Aim of the task
Exactly the lines from the one containing "unfold Spec_removeRange removeRange" through the end of the listing should be written out, both ends included, and nothing more.

Data supplied
-- pv_equiv track=rewrite | github.com/vishnuap/Algorithms | Chapter-03-Arrays/Array-Remove-Range/Array-Remove-Range.py | removeRange
-- ===== SOURCE A (Python) =====
-- def removeRange(arr, start, end):
--     (start, end) = (start, end) if start <= end else (end, start)
--
--     if start < 0 or end > len(arr) - 1:
--         return None
--     else:
--         for i in range(start, end+1):
--             for j in range(start, len(arr) - 1):
--                 arr[j] = arr[j + 1]
--             arr.pop()
--
--         return arr
-- ===== SOURCE B (Python) =====
-- def removeRange(arr, start, end):
--     lo, hi = min(start, end), max(start, end)
--     if lo < 0 or hi >= len(arr):
--         return None
--     arr[:] = [x for i, x in enumerate(arr) if i < lo or i > hi]
--     return arr
-- ===== Notes on version B (the rewrite author's own statement) =====
-- stated objective: faster
-- what changed: Replaces the nested shift-and-pop loops (one left-shift pass of the tail per removed element) with a single enumerate-and-filter pass that keeps the elements whose index lies outside [min(start,end), max(start,end)].
import Mathlib
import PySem

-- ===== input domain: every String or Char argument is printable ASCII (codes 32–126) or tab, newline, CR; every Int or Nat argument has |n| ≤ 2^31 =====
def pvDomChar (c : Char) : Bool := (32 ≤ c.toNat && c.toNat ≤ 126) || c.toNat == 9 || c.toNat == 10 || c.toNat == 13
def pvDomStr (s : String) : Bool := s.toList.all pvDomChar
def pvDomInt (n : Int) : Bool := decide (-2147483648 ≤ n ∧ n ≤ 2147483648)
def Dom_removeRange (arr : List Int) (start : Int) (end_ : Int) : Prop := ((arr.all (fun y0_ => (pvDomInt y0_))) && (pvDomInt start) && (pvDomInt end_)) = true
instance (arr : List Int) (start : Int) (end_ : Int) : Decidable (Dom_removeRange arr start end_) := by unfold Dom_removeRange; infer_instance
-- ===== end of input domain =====

-- B replaces A's nested shift-and-pop loops by one enumerate-and-filter pass keeping indices outside
-- [min(start,end), max(start,end)]; both mutate the caller's list to the same contents, the
-- equivalence proved here is about the return value.


-- ===== PORT A =====
def removeRange (arr : List Int) (start : Int) (end_ : Int) : Option (List Int) :=
  let p := if start ≤ end_ then (start, end_) else (end_, start)
  let s := p.1
  let e := p.2
  if s < 0 ∨ e > (arr.length : Int) - 1 then
    none
  else
    -- for i in range(start, end+1): for j in range(start, len(arr)-1): arr[j] = arr[j+1]; arr.pop()
    some ((PySem.List.pyRange s (e + 1) 1).foldl
      (fun a _ =>
        ((PySem.List.pyRange s ((a.length : Int) - 1) 1).foldl
          (fun b j => PySem.List.pySetD b j (PySem.List.pyGetD b (j + 1) 0)) a).dropLast)
      arr)

-- ===== PORT B =====
def removeRange_alt (arr : List Int) (start : Int) (end_ : Int) : Option (List Int) :=
  let lo := min start end_
  let hi := max start end_
  if lo < 0 ∨ hi ≥ (arr.length : Int) then
    none
  else
    -- [x for i, x in enumerate(arr) if i < lo or i > hi]
    some ((PySem.List.enumerate arr).foldl
      (fun acc q => if q.1 < lo ∨ q.1 > hi then acc ++ [q.2] else acc) [])

-- ===== PRECONDITION & SPEC =====
def Spec_removeRange (arr : List Int) (start : Int) (end_ : Int) (out : Option (List Int)) : Prop := out = removeRange_alt arr start end_
instance (arr : List Int) (start : Int) (end_ : Int) (out : Option (List Int)) : Decidable (Spec_removeRange arr start end_ out) := by unfold Spec_removeRange; infer_instance

-- ===== CLAIM (what is proved, stated in full; the proofs are below) =====
def Claim_equal_removeRange : Prop := ∀ (arr : List Int) (start : Int) (end_ : Int), Dom_removeRange arr start end_ → Spec_removeRange arr start end_ (removeRange arr start end_)

-- ===== LEMMAS AND PROOFS =====

-- ---- A side: the shift-and-pop loop nest removes the block [s, e] ----

-- the inner loop's body, over Nat indices
def natStep (b : List Int) (j : Nat) : List Int := b.set j (b.getD (j + 1) 0)

theorem natStep_length (b : List Int) (j : Nat) : (natStep b j).length = b.length := by
  simp [natStep]

theorem foldl_natStep_length (idxs : List Nat) (b : List Int) :
    (idxs.foldl natStep b).length = b.length := by
  induction idxs generalizing b with
  | nil => rfl
  | cons j t ih => simp [List.foldl_cons, ih, natStep_length]

theorem natStep_cons (c : Int) (r : List Int) (j : Nat) :
    natStep (c :: r) (j + 1) = c :: natStep r j := by
  simp [natStep]

theorem cons_fold (c : Int) (r : List Int) (idxs : List Nat) :
    (idxs.map (· + 1)).foldl natStep (c :: r) = c :: idxs.foldl natStep r := by
  induction idxs generalizing r with
  | nil => rfl
  | cons j t ih => simp [List.foldl_cons, natStep_cons, ih]

-- the s = 0 shift: folding natStep over 0..len-2 then dropping the last element drops the head
theorem shift_zero (l : List Int) :
    ((List.range (l.length - 1)).foldl natStep l).dropLast = l.drop 1 := by
  induction l with
  | nil => rfl
  | cons x t ih =>
    cases t with
    | nil => rfl
    | cons y t' =>
      have hr : List.range (t'.length + 1) = 0 :: (List.range t'.length).map (· + 1) := by
        simpa using List.range_succ_eq_map (n := t'.length)
      have hstep : natStep (x :: y :: t') 0 = y :: y :: t' := by simp [natStep]
      have hlen : ((List.range t'.length).foldl natStep (y :: t')).length = t'.length + 1 := by
        simp [foldl_natStep_length]
      have hne : (List.range t'.length).foldl natStep (y :: t') ≠ [] := by
        intro h; rw [h] at hlen; simp at hlen
      have ih' : ((List.range ((y :: t').length - 1)).foldl natStep (y :: t')).dropLast
          = (y :: t').drop 1 := ih
      simp only [List.length_cons, Nat.add_sub_cancel] at ih' ⊢
      rw [hr, List.foldl_cons, hstep, cons_fold, List.dropLast_cons_of_ne_nil hne, ih']
      rfl

-- the general single removal at index s
theorem shift_at (s : Nat) (l : List Int) (h : s < l.length) :
    (((List.range (l.length - 1 - s)).map (fun k => s + k)).foldl natStep l).dropLast
      = l.take s ++ l.drop (s + 1) := by
  induction s generalizing l with
  | zero =>
    simpa using shift_zero l
  | succ s ih =>
    cases l with
    | nil => simp at h
    | cons c r =>
      have h' : s < r.length := by simpa using Nat.lt_of_succ_lt_succ h
      have hmap : (List.range ((c :: r).length - 1 - (s + 1))).map (fun k => s + 1 + k)
          = ((List.range (r.length - 1 - s)).map (fun k => s + k)).map (· + 1) := by
        simp only [List.length_cons, List.map_map, Nat.add_sub_cancel]
        rw [show r.length - (s + 1) = r.length - 1 - s from by omega]
        apply List.map_congr_left
        intro k _
        simp [Function.comp]
        omega
      have hlen : (((List.range (r.length - 1 - s)).map (fun k => s + k)).foldl natStep r).length
          = r.length := foldl_natStep_length _ _
      have hne : ((List.range (r.length - 1 - s)).map (fun k => s + k)).foldl natStep r ≠ [] := by
        intro hnil; rw [hnil] at hlen; simp at hlen; omega
      rw [hmap, cons_fold, List.dropLast_cons_of_ne_nil hne, ih r h']
      simp

-- iterate lemma: a fold whose body ignores the element is Function.iterate
theorem foldl_const {α β : Type} (g : α → α) (l : List β) (a : α) :
    l.foldl (fun x _ => g x) a = g^[l.length] a := by
  induction l generalizing a with
  | nil => rfl
  | cons b t ih => simp [List.foldl_cons, ih, Function.iterate_succ_apply]

-- one pass of A's outer body removes the element at index s
theorem outer_body (s : Nat) (a : List Int) (h : s < a.length) :
    ((PySem.List.pyRange (s : Int) ((a.length : Int) - 1) 1).foldl
        (fun b j => PySem.List.pySetD b j (PySem.List.pyGetD b (j + 1) 0)) a).dropLast
      = a.take s ++ a.drop (s + 1) := by
  have hrange : PySem.List.pyRange (s : Int) ((a.length : Int) - 1) 1
      = (List.range (a.length - 1 - s)).map (fun k => ((s + k : Nat) : Int)) := by
    rw [PySem.List.pyRange_one]
    have : (((a.length : Int) - 1 - (s : Int))).toNat = a.length - 1 - s := by omega
    rw [this]
    apply List.map_congr_left
    intro k _
    push_cast
    ring
  rw [hrange, List.foldl_map]
  have hstep : ∀ (b : List Int) (k : Nat),
      PySem.List.pySetD b ((s + k : Nat) : Int) (PySem.List.pyGetD b (((s + k : Nat) : Int) + 1) 0)
        = natStep b (s + k) := by
    intro b k
    have : ((s + k : Nat) : Int) + 1 = ((s + k + 1 : Nat) : Int) := by push_cast; ring
    rw [this, PySem.List.pySetD_natCast, PySem.List.pyGetD_natCast, natStep]
  have key := shift_at s a h
  rw [List.foldl_map] at key
  simp only [hstep]
  exact key

-- iterating the removal n times deletes the block [s, s+n)
theorem iterate_remove (s : Nat) (g : List Int → List Int)
    (hg : ∀ a : List Int, s < a.length → g a = a.take s ++ a.drop (s + 1)) :
    ∀ (n : Nat) (a : List Int), s + n ≤ a.length →
      g^[n] a = a.take s ++ a.drop (s + n) := by
  intro n
  induction n with
  | zero => intro a _; simp
  | succ n ih =>
    intro a h
    have hs : s < a.length := by omega
    rw [Function.iterate_succ_apply, hg a hs]
    have hlen : (a.take s ++ a.drop (s + 1)).length = a.length - 1 := by
      simp; omega
    have h2 : s + n ≤ (a.take s ++ a.drop (s + 1)).length := by omega
    rw [ih _ h2]
    have hsle : s ≤ a.length := le_of_lt hs
    simp [List.drop_append, List.drop_drop, List.length_take, Nat.min_eq_left hsle]
    rw [List.drop_eq_nil_of_le (by simp [List.length_take]), List.nil_append,
      show s + 1 + n = s + (n + 1) from by omega]

-- under the guard, A's loop nest deletes the block [s, e]
theorem a_branch (arr : List Int) (s e : Int) (hse : s ≤ e) (h0 : 0 ≤ s)
    (he : e ≤ (arr.length : Int) - 1) :
    (PySem.List.pyRange s (e + 1) 1).foldl
      (fun a _ => ((PySem.List.pyRange s ((a.length : Int) - 1) 1).foldl
        (fun b j => PySem.List.pySetD b j (PySem.List.pyGetD b (j + 1) 0)) a).dropLast) arr
      = arr.take s.toNat ++ arr.drop (e + 1).toNat := by
  obtain ⟨sn, rfl⟩ : ∃ sn : Nat, s = (sn : Int) := ⟨s.toNat, by omega⟩
  rw [foldl_const, PySem.List.length_pyRange_one,
    iterate_remove sn _ (fun a ha => outer_body sn a ha) _ arr (by omega),
    show sn + ((e + 1 - (sn : Int))).toNat = (e + 1).toNat from by omega]
  simp

-- ---- B side: the enumerate filter keeps exactly take lo ++ drop (hi+1) ----

theorem enumerate_shift {α : Type} (t : List α) (s : Int) :
    PySem.List.enumerate t (s + 1) = (PySem.List.enumerate t s).map (fun p => (p.1 + 1, p.2)) := by
  induction t generalizing s with
  | nil => simp [PySem.List.enumerate_nil]
  | cons x r ih =>
    rw [PySem.List.enumerate_cons, PySem.List.enumerate_cons, List.map_cons, ih (s + 1)]

theorem keep_eq (l : List Int) (lo hi : Int) (h : lo ≤ hi + 1) :
    ((PySem.List.enumerate l 0).filter (fun q => decide (q.1 < lo ∨ q.1 > hi))).map (·.2)
      = l.take lo.toNat ++ l.drop (hi + 1).toNat := by
  induction l generalizing lo hi with
  | nil => simp [PySem.List.enumerate_nil]
  | cons x t ih =>
    have ih' := ih (lo - 1) (hi - 1) (by omega)
    rw [PySem.List.enumerate_cons, enumerate_shift t 0, List.filter_cons]
    have htail : ((((PySem.List.enumerate t 0).map (fun p : Int × Int => (p.1 + 1, p.2))).filter
        (fun q : Int × Int => decide (q.1 < lo ∨ q.1 > hi))).map (fun q => q.2))
        = t.take (lo - 1).toNat ++ t.drop ((hi - 1) + 1).toNat := by
      rw [List.filter_map, List.map_map]
      have h1 : ((fun q : Int × Int => decide (q.1 < lo ∨ q.1 > hi))
            ∘ (fun p : Int × Int => (p.1 + 1, p.2)))
          = (fun q : Int × Int => decide (q.1 < lo - 1 ∨ q.1 > hi - 1)) := by
        funext q; simp only [Function.comp_apply, decide_eq_decide]; omega
      have h2 : ((fun q : Int × Int => q.2) ∘ (fun p : Int × Int => (p.1 + 1, p.2)))
          = (fun q : Int × Int => q.2) := by funext q; rfl
      rw [h1, h2, ih']
    by_cases hx : (0 : Int) < lo ∨ (0 : Int) > hi
    · rw [if_pos (by simpa using hx), List.map_cons, htail]
      rcases hx with hlo | hhi
      · obtain ⟨k, hk⟩ : ∃ k, lo.toNat = k + 1 := ⟨lo.toNat - 1, by omega⟩
        rw [hk, List.take_succ_cons,
          show (lo - 1).toNat = k from by omega,
          show ((hi - 1) + 1).toNat = hi.toNat from by omega,
          show (hi + 1).toNat = hi.toNat + 1 from by omega,
          List.drop_succ_cons, List.cons_append]
      · rw [show lo.toNat = 0 from by omega, show (lo - 1).toNat = 0 from by omega,
          show (hi + 1).toNat = 0 from by omega, show ((hi - 1) + 1).toNat = 0 from by omega]
        simp
    · push Not at hx
      rw [if_neg (by simp only [decide_eq_true_iff, not_or, not_lt, gt_iff_lt]; exact ⟨hx.1, hx.2⟩),
        htail,
        show lo.toNat = 0 from by omega, show (lo - 1).toNat = 0 from by omega,
        show ((hi - 1) + 1).toNat = hi.toNat from by omega,
        show (hi + 1).toNat = hi.toNat + 1 from by omega]
      simp

-- under the guard, B's fold equals the same take/drop
theorem b_branch (arr : List Int) (lo hi : Int) (hlh : lo ≤ hi) (_h0 : 0 ≤ lo)
    (_hh : hi < (arr.length : Int)) :
    (PySem.List.enumerate arr).foldl
      (fun acc q => if q.1 < lo ∨ q.1 > hi then acc ++ [q.2] else acc) []
      = arr.take lo.toNat ++ arr.drop (hi + 1).toNat := by
  rw [PySem.List.foldl_append_ite (p := fun q : Int × Int => q.1 < lo ∨ q.1 > hi)
    (f := fun q : Int × Int => q.2)]
  simpa using keep_eq arr lo hi (by omega)

-- ===== VERDICT (by name: the statement is the Claim_ definition above) =====
theorem removeRange_spec : Claim_equal_removeRange := by
  intro arr start end_ _
  unfold Spec_removeRange removeRange removeRange_alt
  by_cases hc : start ≤ end_
  · simp only [if_pos hc, min_eq_left hc, max_eq_right hc]
    by_cases hg : start < 0 ∨ end_ > (arr.length : Int) - 1
    · rw [if_pos hg, if_pos (by omega : start < 0 ∨ end_ ≥ (arr.length : Int))]
    · push Not at hg
      rw [if_neg (by omega : ¬(start < 0 ∨ end_ > (arr.length : Int) - 1)),
        if_neg (by omega : ¬(start < 0 ∨ end_ ≥ (arr.length : Int))),
        a_branch arr start end_ hc hg.1 hg.2,
        b_branch arr start end_ hc hg.1 (by omega)]
  · have hc' : end_ ≤ start := le_of_not_ge hc
    simp only [if_neg hc, min_eq_right hc', max_eq_left hc']
    by_cases hg : end_ < 0 ∨ start > (arr.length : Int) - 1
    · rw [if_pos hg, if_pos (by omega : end_ < 0 ∨ start ≥ (arr.length : Int))]
    · push Not at hg
      rw [if_neg (by omega : ¬(end_ < 0 ∨ start > (arr.length : Int) - 1)),
        if_neg (by omega : ¬(end_ < 0 ∨ start ≥ (arr.length : Int))),
        a_branch arr end_ start hc' hg.1 hg.2,
        b_branch arr end_ start hc' hg.1 (by omega)]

Your response
  unfold Spec_removeRange removeRange removeRange_alt
  by_cases hc : start ≤ end_
  · simp only [if_pos hc, min_eq_left hc, max_eq_right hc]
    by_cases hg : start < 0 ∨ end_ > (arr.length : Int) - 1
    · rw [if_pos hg, if_pos (by omega : start < 0 ∨ end_ ≥ (arr.length : Int))]
    · push Not at hg
      rw [if_neg (by omega : ¬(start < 0 ∨ end_ > (arr.length : Int) - 1)),
        if_neg (by omega : ¬(start < 0 ∨ end_ ≥ (arr.length : Int))),
        a_branch arr start end_ hc hg.1 hg.2,
        b_branch arr start end_ hc hg.1 (by omega)]
  · have hc' : end_ ≤ start := le_of_not_ge hc
    simp only [if_neg hc, min_eq_right hc', max_eq_left hc']
    by_cases hg : end_ < 0 ∨ start > (arr.length : Int) - 1
    · rw [if_pos hg, if_pos (by omega : end_ < 0 ∨ start ≥ (arr.length : Int))]
    · push Not at hg
      rw [if_neg (by omega : ¬(end_ < 0 ∨ start > (arr.length : Int) - 1)),
        if_neg (by omega : ¬(end_ < 0 ∨ start ≥ (arr.length : Int))),
        a_branch arr end_ start hc' hg.1 hg.2,
        b_branch arr end_ start hc' hg.1 (by omega)]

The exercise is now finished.